Saved entries
=-=-=-=-=

-- pv_equiv track=rewrite | github.com/jamil-said/code-samples | Python_code_challenges/packageBoxing.py | packageBoxing
-- ===== SOURCE A (Python) =====
-- def packageBoxing(pkg, boxes):
--     result, vol, minVol, dicBox = -1, 1, float('inf'), {}
--     sortPkg = sorted(pkg)
--     sortBox = [sorted(i) for i in boxes]
--     for i, elem in enumerate(sortBox):
--         for j in range(3):
--             if sortPkg[j] > elem[j]: dicBox[i] = -1
--     for i, elem in enumerate(boxes):
--         if i not in dicBox:
--             for j in elem:
--                 vol *= j
--             if vol < minVol: minVol, vol, result = vol, 1, i
--             else: vol = 1
--     return result
-- ===== SOURCE B (Python) =====
-- def _volume(pair):
--     v = 1
--     for d in pair[1]:
--         v *= d
--     return v
--
-- def packageBoxing(pkg, boxes):
--     sp = sorted(pkg)
--     for i, box in sorted(enumerate(boxes), key=_volume):
--         sb = sorted(box)
--         if sp[0] <= sb[0] and sp[1] <= sb[1] and sp[2] <= sb[2]:
--             return i
--     return -1
-- ===== Notes on version B (the rewrite author's own statement) =====
-- stated objective: alternative
-- what changed: B replaces A's two-phase scheme (a dict of non-fitting indices, then a second scan tracking a running minimum volume with manual resets) by sort-then-first-fit: it stably sorts the enumerated boxes by volume and returns the index of the first box in that order whose three smallest dimensions cover the sorted package; no dict and no running minimum exist in B.
import Mathlib
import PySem

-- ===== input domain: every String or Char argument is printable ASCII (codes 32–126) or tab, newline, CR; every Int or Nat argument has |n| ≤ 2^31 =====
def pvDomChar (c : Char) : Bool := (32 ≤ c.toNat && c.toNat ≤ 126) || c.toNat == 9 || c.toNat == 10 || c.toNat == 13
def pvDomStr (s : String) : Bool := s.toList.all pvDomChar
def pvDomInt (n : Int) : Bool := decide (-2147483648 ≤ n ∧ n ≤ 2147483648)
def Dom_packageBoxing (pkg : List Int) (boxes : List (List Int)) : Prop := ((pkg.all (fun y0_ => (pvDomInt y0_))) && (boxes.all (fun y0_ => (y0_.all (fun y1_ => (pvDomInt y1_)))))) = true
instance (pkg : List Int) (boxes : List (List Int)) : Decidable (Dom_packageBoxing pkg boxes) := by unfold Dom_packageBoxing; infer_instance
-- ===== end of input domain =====

-- B replaces A's two passes (a dict of rejected indices, then a running-minimum volume scan)
-- by sort-then-first-fit: stably sort the enumerated boxes by volume, return the first fitting index.

-- ===== PORT A =====
-- A's inner 'for j in range(3): if sortPkg[j] > elem[j]: dicBox[i] = -1' for one enumerated elem
def pvMarkBox (sortPkg : List Int) (d : PySem.Dict Int Int) (p : Int × List Int) : PySem.Dict Int Int :=
  (PySem.List.pyRange 0 3 1).foldl
    (fun d' j => if PySem.List.pyGetD sortPkg j 0 > PySem.List.pyGetD p.2 j 0 then d'.insert p.1 (-1) else d') d

-- one iteration of A's second loop; state = (result, vol, minVol), none = float('inf')
def pvAStep (dicBox : PySem.Dict Int Int) (st : Int × Int × Option Int) (p : Int × List Int) :
    Int × Int × Option Int :=
  if dicBox.contains p.1 = false then
    let vol := p.2.foldl (fun v j => v * j) st.2.1
    if (match st.2.2 with | none => true | some b => decide (vol < b)) = true then (p.1, 1, some vol)
    else (st.1, 1, st.2.2)
  else st

def packageBoxing (pkg : List Int) (boxes : List (List Int)) : Int :=
  let sortPkg := PySem.List.sorted pkg (fun x => x) false
  let sortBox := boxes.map (fun b => PySem.List.sorted b (fun x => x) false)
  let dicBox := (PySem.List.enumerate sortBox 0).foldl (pvMarkBox sortPkg) PySem.Dict.empty
  ((PySem.List.enumerate boxes 0).foldl (pvAStep dicBox) (-1, 1, none)).1

-- ===== PORT B =====
-- Source B's _volume(pair): the product of the box's dimensions
def pvVolKey (p : Int × List Int) : Int := p.2.foldl (fun v d => v * d) 1

-- Source B's for-loop over the volume-sorted pairs: return the first fitting index, else -1
def pvFindFit (sp : List Int) : List (Int × List Int) → Int
  | [] => -1
  | p :: rest =>
    let sb := PySem.List.sorted p.2 (fun x => x) false
    if PySem.List.pyGetD sp 0 0 ≤ PySem.List.pyGetD sb 0 0 ∧
       PySem.List.pyGetD sp 1 0 ≤ PySem.List.pyGetD sb 1 0 ∧
       PySem.List.pyGetD sp 2 0 ≤ PySem.List.pyGetD sb 2 0 then p.1
    else pvFindFit sp rest

def packageBoxing_alt (pkg : List Int) (boxes : List (List Int)) : Int :=
  let sp := PySem.List.sorted pkg (fun x => x) false
  pvFindFit sp (PySem.List.sorted (PySem.List.enumerate boxes 0) pvVolKey false)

=-=-=-=-=

WORK REQUEST =>
In the entries, find the line containing "def packageBoxing_alt (pkg" and output it and all remaining lines exactly.

SOLUTION TO THIS TASK =>
def packageBoxing_alt (pkg : List Int) (boxes : List (List Int)) : Int :=
  let sp := PySem.List.sorted pkg (fun x => x) false
  pvFindFit sp (PySem.List.sorted (PySem.List.enumerate boxes 0) pvVolKey false)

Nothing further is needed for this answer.